À la question que lui posa le philosophe François Noudelmann: «(…) Aujourd’hui il y a une préoccupation sur l’environnement. Est-ce que tu y es sensible? Est-ce qu’elle doit être pensée comme une préservation du vivant? Ou est-ce qu’on peut penser à une politique du vivant comme une participation à ce qui, du vivant, est imprédictible?», Édouard Glissant donne la réponse suivante: «(...) En ce qui concerne le vivant de la planète, je suis d’accord évidement sur les mesures que l’on peut prendre, avec ceci quand même: sommes-nous sûrs que nous connaissons les lois et les règles et les mécanismes intimes du fonctionnement du vivant de la planète? Sûrement pas. Et donc il y a là une question qui est grave (...). C’est sûr qu’il y a des choses à faire, mais sommes-nous sûrs que la planète ne se guérit pas elle-même au fur et à mesure, même si entretemps elle nous écrase? Sommes-nous sûrs que notre sort – celui des humanités – est lié au sort de la planète? Peut-être que la planète peut nous écraser et continuer à… Donc il ne faut pas à mon avis d’absolu de connaissance dans ce domaine.
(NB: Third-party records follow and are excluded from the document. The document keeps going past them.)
-- pv_equiv track=rewrite | github.com/AlaFedor/Python-UJ | Zestaw 4/4.2.py | make_ruler
-- ===== SOURCE A (Python) =====
-- def make_ruler(n):
--     dlugosc = n
--     miarka = "|"
--     liczby = "0"
--
--     for i in range(dlugosc):
--         miarka +="....|"
--         odstęp = 5 - len(str(i+1))
--         liczby += " " * odstęp + str(i+1)
--
--     calosc = miarka +'\n'+ liczby
--
--     return calosc
-- ===== SOURCE B (Python) =====
-- def make_ruler(n):
--     return "|" + "....|" * n + "\n0" + ("%5d" * n) % tuple(range(1, n + 1))
-- ===== Notes on version B (the rewrite author's own statement) =====
-- stated objective: simpler
-- what changed: A's fused per-index accumulation loop is replaced by a loop-free one-liner: the marks are the closed-form repetition '|' + '....|'*n and the whole numbers line is produced by a single %-format of the full tuple, ('%5d' * n) % tuple(range(1, n+1)).
import Mathlib
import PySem

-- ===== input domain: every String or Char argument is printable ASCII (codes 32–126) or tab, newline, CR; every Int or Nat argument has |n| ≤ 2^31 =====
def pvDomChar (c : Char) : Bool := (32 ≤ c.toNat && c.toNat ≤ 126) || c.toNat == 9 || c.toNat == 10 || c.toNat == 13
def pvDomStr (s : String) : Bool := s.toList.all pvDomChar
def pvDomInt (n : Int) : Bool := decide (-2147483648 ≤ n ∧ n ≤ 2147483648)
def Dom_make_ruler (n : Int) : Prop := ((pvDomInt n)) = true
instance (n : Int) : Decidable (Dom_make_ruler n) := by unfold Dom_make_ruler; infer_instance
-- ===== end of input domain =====

-- B has no loop at all: the marks are the closed-form repetition "|" + "....|"*n and the
-- numbers line is ONE printf of the whole tuple, ("%5d"*n) % tuple(range(1,n+1)) (objective: simpler).

-- ===== PORT A =====
-- one loop iteration of A: append "....|" to miarka, append " "*(5-len(str(i+1))) + str(i+1) to liczby
def stepA (st : List Char × List Char) (i : Int) : List Char × List Char :=
  let s := PySem.Int.toChars (i + 1)
  (st.1 ++ ['.', '.', '.', '.', '|'],
   st.2 ++ PySem.List.pyRepeat [' '] (5 - (s.length : Int)) ++ s)

def make_ruler (n : Int) : String :=
  let p := (PySem.List.pyRange 0 n 1).foldl stepA (['|'], ['0'])
  String.ofList (p.1 ++ '\n' :: p.2)

-- ===== PORT B =====
-- the %-formatting operator of B's '("%5d" * n) % tuple(range(1, n+1))': walk the format
-- string, each '%5d' consumes one argument and emits it right-justified to width 5
-- (exact for the '%5d'-only format strings B builds; other chars are copied verbatim)
def fmtInts : List Char → List Int → List Char
  | [], _ => []
  | '%' :: '5' :: 'd' :: rest, a :: args =>
      List.replicate (5 - (PySem.Int.toChars a).length) ' ' ++ PySem.Int.toChars a ++ fmtInts rest args
  | c :: rest, args => c :: fmtInts rest args

def make_ruler_alt (n : Int) : String :=
  String.ofList ('|' :: PySem.List.pyRepeat ['.', '.', '.', '.', '|'] n
    ++ '\n' :: '0' :: fmtInts (PySem.List.pyRepeat ['%', '5', 'd'] n) (PySem.List.pyRange 1 (n + 1) 1))

-- ===== PRECONDITION & SPEC =====
def Spec_make_ruler (n : Int) (out : String) : Prop := out = make_ruler_alt n
instance (n : Int) (out : String) : Decidable (Spec_make_ruler n out) := by unfold Spec_make_ruler; infer_instance

-- ===== CLAIM =====
def Claim_equal_make_ruler : Prop := ∀ (n : Int), Dom_make_ruler n → Spec_make_ruler n (make_ruler n)

-- ===== LEMMAS AND PROOFS =====

theorem loop_eq (m : Nat) :
    ((List.range m).map (fun k : Nat => (k : Int))).foldl stepA (['|'], ['0'])
    = ('|' :: (List.replicate m ['.', '.', '.', '.', '|']).flatten,
       '0' :: (((List.range m).map (fun k : Nat => (k : Int))).map
                 (fun i => List.replicate (5 - (PySem.Int.toChars (i + 1)).length) ' '
                           ++ PySem.Int.toChars (i + 1))).flatten) := by
  induction m with
  | zero => simp
  | succ m ih =>
      rw [List.range_succ, List.map_append, List.foldl_append, ih]
      simp [stepA, List.replicate_succ']

theorem fmt_eq (xs : List Int) :
    fmtInts ((List.replicate xs.length ['%', '5', 'd']).flatten) xs
    = (xs.map (fun i => List.replicate (5 - (PySem.Int.toChars i).length) ' '
                        ++ PySem.Int.toChars i)).flatten := by
  induction xs with
  | nil => simp [fmtInts]
  | cons a xs ih => simp [List.replicate_succ, fmtInts, ih]

-- ===== VERDICT =====
theorem make_ruler_spec : Claim_equal_make_ruler := by
  intro n _
  unfold Spec_make_ruler make_ruler make_ruler_alt
  rw [PySem.List.pyRange_one, PySem.List.pyRange_one]
  have h0 : (fun k : Nat => (0 : Int) + k) = (fun k : Nat => (k : Int)) := by
    funext k; omega
  have hn : n - 0 = n := by omega
  have hn1 : (n + 1 - 1).toNat = n.toNat := by omega
  have hlen : ((List.range n.toNat).map (fun k : Nat => (1 : Int) + k)).length = n.toNat := by
    simp
  have hfmt := fmt_eq ((List.range n.toNat).map (fun k : Nat => (1 : Int) + k))
  rw [hlen] at hfmt
  rw [h0, hn, hn1, loop_eq]
  simp only [PySem.List.pyRepeat]
  rw [hfmt]
  have hmap : ((List.range n.toNat).map (fun k : Nat => (k : Int))).map
        (fun i => List.replicate (5 - (PySem.Int.toChars (i + 1)).length) ' '
                  ++ PySem.Int.toChars (i + 1))
      = ((List.range n.toNat).map (fun k : Nat => (1 : Int) + k)).map
        (fun i => List.replicate (5 - (PySem.Int.toChars i).length) ' '
                  ++ PySem.Int.toChars i) := by
    rw [List.map_map, List.map_map]
    refine List.map_congr_left ?_
    intro k _
    simp only [Function.comp]
    rw [show (1 : Int) + (k : Int) = (k : Int) + 1 from by ring]
  rw [hmap]
-- pv_equiv track=rewrite | github.com/aunraza19/LungsCareAI | rag.py | _make_clinical
-- ===== SOURCE A (Python) =====
-- def _make_clinical(text):
--     """Convert conversational text to clinical language"""
--     # Replace conversational phrases with clinical alternatives
--     replacements = {
--         "you should": "it is recommended to",
--         "You should": "It is recommended to",
--         "you need": "the patient requires",
--         "You need": "The patient requires",
--         "your doctor": "the treating physician",
--         "Your doctor": "The treating physician",
--         "your lungs": "the patient's lungs",
--         "Your lungs": "The patient's lungs",
--         "you have": "the patient has",
--         "You have": "The patient has",
--         "you are": "the patient is",
--         "You are": "The patient is",
--         "Great news!": "Findings:",
--         "Good news!": "Findings:",
--         "I recommend": "It is recommended",
--         "I suggest": "It is suggested",
--     }
--     for old, new in replacements.items():
--         text = text.replace(old, new)
--     return text
-- ===== SOURCE B (Python) =====
-- import re
--
-- _REPLACEMENTS = {
--     "you should": "it is recommended to",
--     "You should": "It is recommended to",
--     "you need": "the patient requires",
--     "You need": "The patient requires",
--     "your doctor": "the treating physician",
--     "Your doctor": "The treating physician",
--     "your lungs": "the patient's lungs",
--     "Your lungs": "The patient's lungs",
--     "you have": "the patient has",
--     "You have": "The patient has",
--     "you are": "the patient is",
--     "You are": "The patient is",
--     "Great news!": "Findings:",
--     "Good news!": "Findings:",
--     "I recommend": "It is recommended",
--     "I suggest": "It is suggested",
-- }
--
-- _PATTERN = re.compile("|".join(re.escape(k) for k in _REPLACEMENTS))
--
--
-- def _make_clinical(text):
--     """Convert conversational text to clinical language"""
--     # One left-to-right pass replacing every phrase of the input simultaneously.
--     return _PATTERN.sub(lambda m: _REPLACEMENTS[m.group(0)], text)
-- ===== Notes on version B (the rewrite author's own statement) =====
-- stated objective: idiomatic
-- what changed: Replaced 16 sequential whole-string str.replace passes by one precompiled alternation regex applied in a single left-to-right re.sub pass with a dict-lookup callback.
-- intended difference: On texts containing 'I sugges' immediately followed by one of 'you need', 'your doctor', 'your lungs', 'you have' or 'you are', A's later 'I suggest' pass re-replaces text produced by an earlier replacement (e.g. 'I suggesyou need' -> 'It is suggestedhe patient requires'), while B replaces only phrases present in the input ('I suggesthe patient requires'); B's is intended because substituting into already-substituted output is an accident of the sequential passes. — e.g. on _make_clinical("I suggesyou need"): A returns "It is suggestedhe patient requires", B returns "I suggesthe patient requires"
import Mathlib
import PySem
C’est-à-dire que là aussi, rien n’est Vrai.»

«Rien n’est Vrai, tout est vivant» est le titre de la dernière conférence que donne Édouard Glissant le 8 avril 2010 à la Maison de l’Amérique latine, et qui a donc quelque chose de testamentaire, suivie d'une discussion avec le public d’où cet échange dont je rends compte plus haut.


Édouard Glissant (1928-2011) est poète et philosophe, il est né en Martinique et il est le fondateur d’un certain nombre de concepts, dont ceux d’«antillanité» et de «Tout-monde», de même qu’il invite à repenser la notion de «créolisation». Sa réflexion est un apport essentiel pour penser la mondialité aujourd’hui, qu’il oppose à la mondialisation, de même qu’il oppose le respect du divers à l’uniformisation et la standardisation. «Poète d’un monde à venir», comme il fut surnommé parfois, il est l’auteur d’une œuvre majeure qui aide à comprendre le présent et ses incertitudes.
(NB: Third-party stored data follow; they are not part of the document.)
-- pv_equiv track=rewrite | github.com/liyown/mycode | python/cdc_in_dnn_code_mnist/new_function.py | Generate_ShiftList_new
-- ===== SOURCE A (Python) =====
-- def shift_matrix(lst, a):
--     '''
--     A:待移位矩阵
--     a：移位的位数
--     return:已移位的矩阵
--     '''
--
--     return lst[-a:] + lst[ :-a]
--
-- def Generate_ShiftList_new(k, num):
--
--     '''
--     k:数据包恢复的个数
--     n：多少组移位矩阵
--     return:[[0 1 3],[3 0 1],[1 3 0]] 或[[0 2 6 12],[12 0 2 6],[6 12 0 2],[2 6 12 0]]
--     '''
--
--     k = int(k** 0.5)
--
--     ShiftList = list()
--     for i in range(num):
--         ShiftList.append(list([0]))
--
--
--     for i in range(k-1):
--         for j in range(num):
--             ShiftList[j].append((j+1 + i*(num) + ShiftList[j][i]))
--
--
--     ShiftList_n = list()
--     for i in range(num):
--         for j in range(k):
--             ShiftList_n.append(shift_matrix(ShiftList[i], j))
--
--     return ShiftList_n
-- ===== SOURCE B (Python) =====
-- def Generate_ShiftList_new(k, num):
--     k = int(k ** 0.5)
--     res = []
--     for i in range(num):
--         base = [m * (i + 1) + num * (m * (m - 1) // 2) for m in range(k)]
--         for s in range(k):
--             res.append(base[k - s:] + base[:k - s])
--     return res
-- ===== Notes on version B (the rewrite author's own statement) =====
-- stated objective: simpler
-- what changed: B computes each base row directly by the closed form m*(i+1) + num*(m*(m-1)//2) and emits every cyclic shift by plain nonnegative slicing, replacing A's stepwise cumulative recurrence that grows a shared list-of-lists row by row and its negative-index shift_matrix helper.
import Mathlib
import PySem

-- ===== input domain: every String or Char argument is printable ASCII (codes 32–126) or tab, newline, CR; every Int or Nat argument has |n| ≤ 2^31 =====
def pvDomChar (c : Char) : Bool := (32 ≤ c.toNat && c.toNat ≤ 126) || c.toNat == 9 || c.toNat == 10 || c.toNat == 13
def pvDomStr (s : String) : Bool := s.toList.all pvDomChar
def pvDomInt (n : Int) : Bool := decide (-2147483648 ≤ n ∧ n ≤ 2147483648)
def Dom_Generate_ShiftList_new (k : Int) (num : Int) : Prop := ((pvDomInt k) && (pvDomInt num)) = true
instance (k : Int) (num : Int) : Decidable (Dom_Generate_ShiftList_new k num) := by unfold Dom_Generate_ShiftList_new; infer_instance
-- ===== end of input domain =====

-- B computes the rows by a closed form and shifts by nonnegative slices instead of A's
-- cumulative recurrence over a shared list-of-lists (objective: simpler; same cost).


-- ===== PORT A =====
-- lst[-a:] + lst[:-a]
def shift_matrix (lst : List Int) (a : Int) : List Int :=
  PySem.List.slice lst (some (-a)) none ++ PySem.List.slice lst none (some (-a))

-- first loop: ShiftList.append([0]) for i in range(num)
def pvAInit (num : Int) : List (List Int) :=
  (PySem.List.pyRange 0 num 1).foldl (fun acc _ => acc ++ [[(0 : Int)]]) []

-- inner 'for j in range(num): ShiftList[j].append(...)': each iteration appends to row j
-- only and ShiftList has exactly num rows, so one pass over the rows with their index;
-- pyGetD's default never fires (index i is in range on every reached state).
def pvAStep (num : Int) (sl : List (List Int)) (i : Int) : List (List Int) :=
  sl.mapIdx (fun j row => row ++ [((j : Int) + 1 + i * num + PySem.List.pyGetD row i 0)])

def pvAFilled (k' num : Int) : List (List Int) :=
  (PySem.List.pyRange 0 (k' - 1) 1).foldl (pvAStep num) (pvAInit num)

def Generate_ShiftList_new (k : Int) (num : Int) : List (List Int) :=
  -- k = int(k ** 0.5): exact as Nat.sqrt on the admitted inputs (0 ≤ k ≤ 2^31, per Pre_ and Dom)
  let k' : Int := (Nat.sqrt k.toNat : Int)
  let filled := pvAFilled k' num
  (PySem.List.pyRange 0 num 1).foldl (fun acc i =>
    (PySem.List.pyRange 0 k' 1).foldl (fun acc2 j =>
      acc2 ++ [shift_matrix (PySem.List.pyGetD filled i []) j]) acc) []

-- ===== PORT B =====
def Generate_ShiftList_new_alt (k : Int) (num : Int) : List (List Int) :=
  let kk : Nat := Nat.sqrt k.toNat   -- k = int(k ** 0.5), exact on the admitted inputs
  (List.range num.toNat).foldl (fun (res : List (List Int)) (i : Nat) =>
    let base : List Int := (List.range kk).map (fun (m : Nat) =>
      (m : Int) * ((i : Int) + 1) + num * PySem.Int.floordiv ((m : Int) * ((m : Int) - 1)) 2)
    -- base[kk-s:] + base[:kk-s] with 0 ≤ kk-s ≤ len(base): plain drop/take
    res ++ (List.range kk).map (fun (s : Nat) => base.drop (kk - s) ++ base.take (kk - s))) []

-- ===== PRECONDITION & SPEC =====
-- Pre_ excludes exactly k < 0, where A raises TypeError ((**0.5) of a negative int is complex).
def Pre_Generate_ShiftList_new (k : Int) (num : Int) : Prop := 0 ≤ k
instance (k : Int) (num : Int) : Decidable (Pre_Generate_ShiftList_new k num) := by
  unfold Pre_Generate_ShiftList_new; infer_instance

def pvWitness_Generate_ShiftList_new : Int × Int := (9, 3)

def Spec_Generate_ShiftList_new (k : Int) (num : Int) (out : List (List Int)) : Prop := out = Generate_ShiftList_new_alt k num
instance (k : Int) (num : Int) (out : List (List Int)) : Decidable (Spec_Generate_ShiftList_new k num out) := by unfold Spec_Generate_ShiftList_new; infer_instance

-- ===== CLAIM (what is proved, stated in full; the proofs are below) =====
def Claim_equal_Generate_ShiftList_new : Prop := ∀ (k : Int) (num : Int), Dom_Generate_ShiftList_new k num → Pre_Generate_ShiftList_new k num → Spec_Generate_ShiftList_new k num (Generate_ShiftList_new k num)

-- ===== LEMMAS AND PROOFS =====

-- The value A's recurrence stores at position m of row j.
def rowFun (num j : Int) : Nat → Int
  | 0 => 0
  | m + 1 => j + 1 + (m : Int) * num + rowFun num j m

theorem rowFun_closed (num j : Int) (m : Nat) :
    rowFun num j m = (m : Int) * (j + 1) + num * PySem.Int.floordiv ((m : Int) * ((m : Int) - 1)) 2 := by
  induction m with
  | zero => simp [rowFun, PySem.Int.floordiv]
  | succ m ih =>
      have h2 : PySem.Int.floordiv (((m : Int) + 1) * (m : Int)) 2
          = PySem.Int.floordiv ((m : Int) * ((m : Int) - 1)) 2 + (m : Int) := by
        simp only [PySem.Int.floordiv_eq_ediv_of_pos (show (0:Int) < 2 by norm_num)]
        rw [show ((m : Int) + 1) * (m : Int) = (m : Int) * ((m : Int) - 1) + (m : Int) * 2 by ring,
          Int.add_mul_ediv_right _ _ (by omega)]
      rw [rowFun, ih]
      push_cast
      rw [show ((m : Int) + 1 - 1) = (m : Int) by ring, h2]
      ring

theorem pvAInit_eq (num : Int) :
    pvAInit num = (List.range num.toNat).map (fun _ => [(0 : Int)]) := by
  unfold pvAInit
  rw [PySem.List.foldl_append_singleton_eq_map, PySem.List.pyRange_one]
  simp [List.map_map, Function.comp_def]

theorem mapIdx_map_range {α : Type} (g : Nat → α → α) (f : Nat → α) (N : Nat) :
    ((List.range N).map f).mapIdx g = (List.range N).map (fun (j : Nat) => g j (f j)) := by
  apply List.ext_getElem
  · simp
  · intro idx h1 h2
    simp [List.getElem_mapIdx]

theorem pvAStep_eq (num : Int) (N n : Nat) :
    pvAStep num ((List.range N).map (fun (j : Nat) => (List.range (n + 1)).map (rowFun num (j : Int)))) (n : Int)
      = (List.range N).map (fun (j : Nat) => (List.range (n + 2)).map (rowFun num (j : Int))) := by
  unfold pvAStep
  rw [mapIdx_map_range]
  apply List.map_congr_left
  intro j _
  rw [PySem.List.pyGetD_natCast, PySem.List.getD_map_range _ _ _ _ (by omega)]
  conv_rhs => rw [show n + 2 = (n + 1) + 1 from rfl, List.range_succ]
  simp [rowFun]

theorem pvAFilled_eq (num : Int) (n : Nat) :
    (PySem.List.pyRange 0 (n : Int) 1).foldl (pvAStep num) (pvAInit num)
      = (List.range num.toNat).map (fun (j : Nat) => (List.range (n + 1)).map (rowFun num (j : Int))) := by
  induction n with
  | zero =>
      rw [PySem.List.pyRange_one_eq_nil (by omega)]
      rw [List.foldl_nil, pvAInit_eq]
      simp [List.range_succ, rowFun]
  | succ n ih =>
      rw [show ((n + 1 : Nat) : Int) = (n : Int) + 1 by push_cast; ring,
        PySem.List.pyRange_one_succ_right (by omega), List.foldl_append, ih, List.foldl_cons,
        List.foldl_nil, pvAStep_eq]

theorem shift_matrix_eq (lst : List Int) (kk s : Nat) (hl : lst.length = kk) (hs : s < kk) :
    shift_matrix lst (s : Int) = lst.drop (kk - s) ++ lst.take (kk - s) := by
  unfold shift_matrix
  rcases Nat.eq_zero_or_pos s with h0 | hpos
  · subst h0
    simp only [Nat.cast_zero, neg_zero]
    rw [show ((0 : Int)) = ((0 : Nat) : Int) from rfl, PySem.List.slice_from_natCast lst 0,
      PySem.List.slice_to_natCast lst 0]
    simp [List.drop_of_length_le (le_of_eq hl), List.take_of_length_le (le_of_eq hl)]
  · rw [PySem.List.slice_from_neg_natCast lst s hpos, PySem.List.slice_to_neg_natCast lst s hpos, hl]

theorem pv_main (k num : Int) :
    Generate_ShiftList_new k num = Generate_ShiftList_new_alt k num := by
  unfold Generate_ShiftList_new Generate_ShiftList_new_alt
  set kk : Nat := Nat.sqrt k.toNat with hkk
  simp only [PySem.List.foldl_append_singleton_eq_map, PySem.List.foldl_append_eq_flatMap,
    List.nil_append]
  rw [PySem.List.pyRange_one 0 num, List.flatMap_map]
  simp only [zero_add, Int.sub_zero]
  apply List.flatMap_congr
  intro i hi
  rw [List.mem_range] at hi
  rcases Nat.eq_zero_or_pos kk with hk0 | hkpos
  · rw [hk0]
    simp [PySem.List.pyRange_one_eq_nil]
  · obtain ⟨t, ht⟩ : ∃ t, kk = t + 1 := ⟨kk - 1, by omega⟩
    have hfill : pvAFilled (kk : Int) num
        = (List.range num.toNat).map (fun (j : Nat) => (List.range kk).map (rowFun num (j : Int))) := by
      unfold pvAFilled
      rw [show ((kk : Int) - 1) = ((t : Nat) : Int) by omega, pvAFilled_eq, ← ht]
    rw [hfill, PySem.List.pyGetD_natCast, PySem.List.getD_map_range _ _ _ _ hi]
    rw [PySem.List.pyRange_one 0 (kk : Int)]
    rw [List.map_map]
    simp only [Function.comp_def, zero_add, Int.sub_zero, Int.toNat_natCast]
    apply List.map_congr_left
    intro s hs
    rw [List.mem_range] at hs
    rw [shift_matrix_eq _ kk s (by simp) hs]
    have hrow : (List.range kk).map (rowFun num (i : Int))
        = (List.range kk).map (fun (m : Nat) =>
            (m : Int) * ((i : Int) + 1) + num * PySem.Int.floordiv ((m : Int) * ((m : Int) - 1)) 2) := by
      apply List.map_congr_left
      intro m _
      exact rowFun_closed num (i : Int) m
    rw [hrow]

-- ===== VERDICT (by name: the statement is the Claim_ definition above) =====
theorem Generate_ShiftList_new_spec : Claim_equal_Generate_ShiftList_new := by
  intro k num _hDom _hPre
  unfold Spec_Generate_ShiftList_new
  exact pv_main k num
Pour revenir à notre conférence, à l’époque où s’effectua ma rencontre avec ce texte, on se souvient que nous ne sommes qu’au début de notre découverte d’un virus qui nous surprend au point que l’on se demande si tout cela ne relève finalement pas d’un mauvais rêve. À cette époque donc j’avais été séduite par l’idée d’un mécanisme intime dans le fonctionnement du vivant que nous, en tant qu’humains, nous ne contrôlons absolument pas. De même que j’avais été séduite par l’idée d’une planète qui guérit d’elle-même et qui, au fond, n’a pas besoin de nous. Pire, qui peut nous écraser tout en guérissant. Et que donc, rien n’est moins sûr que le fait que notre sort soit lié à celui de la planète. Plutôt optimiste pour la planète, si nous devons mettre ces lignes en perspective avec la quantité de discours alarmistes concernant son devenir – «Nous sommes dans le trop tard», nous fut-il dit à la même période, peu de temps avant le déclenchement de la pandémie. Plutôt pessimiste pour la pauvre engeance qui n’en est plus à son premier avatar. Combien tout cela résonnait juste dans le contexte du Covid. Combien tout cela donnait du sens à notre vécu.

Aujourd’hui que l’épreuve du covid et de ses multiples métamorphoses n’est qu’une épreuve de plus dans notre vécu soumis à une incompréhension croissante, une seule chose de tout cela me semble à retenir, une seule chose donc est vraie, c’est que rien n’est vrai. Que la connaissance n’est pas absolue. Combien tout cela peut être déstabilisant. Mais en même temps, combien tout cela, étrangement, est apaisant. Je pense alors à ce que Glissant appelle la «pensée du tremblement». C’est la seule pensée, dit-il, qui soit susceptible de répondre à l’incertitude du monde. Les vieilles pensées de systèmes ne pouvant plus comprendre ce qu’aussi il appelle le «chaos-monde», seules les pensées incertaines de leur puissance, celles travaillées par la peur, le doute ou l’irrésolu peuvent, selon lui, saisir les bouleversements en cours. Si tout cela nous parle tant aujourd’hui, c’est bien sûr parce que le contexte s’y prête. Mais Glissant n’a pas attendu l’éclosion d’une pandémie sans précédent dans l’histoire des cent dernières années pour partager sa vision d’un monde qui est essentiellement mouvant. Sa pensée nous invite à épouser la mouvance de ce monde. Ce serait sans doute la seule posture possible, c’est-à-dire la seule susceptible de nous mettre en adéquation avec le monde et avec nous-mêmes.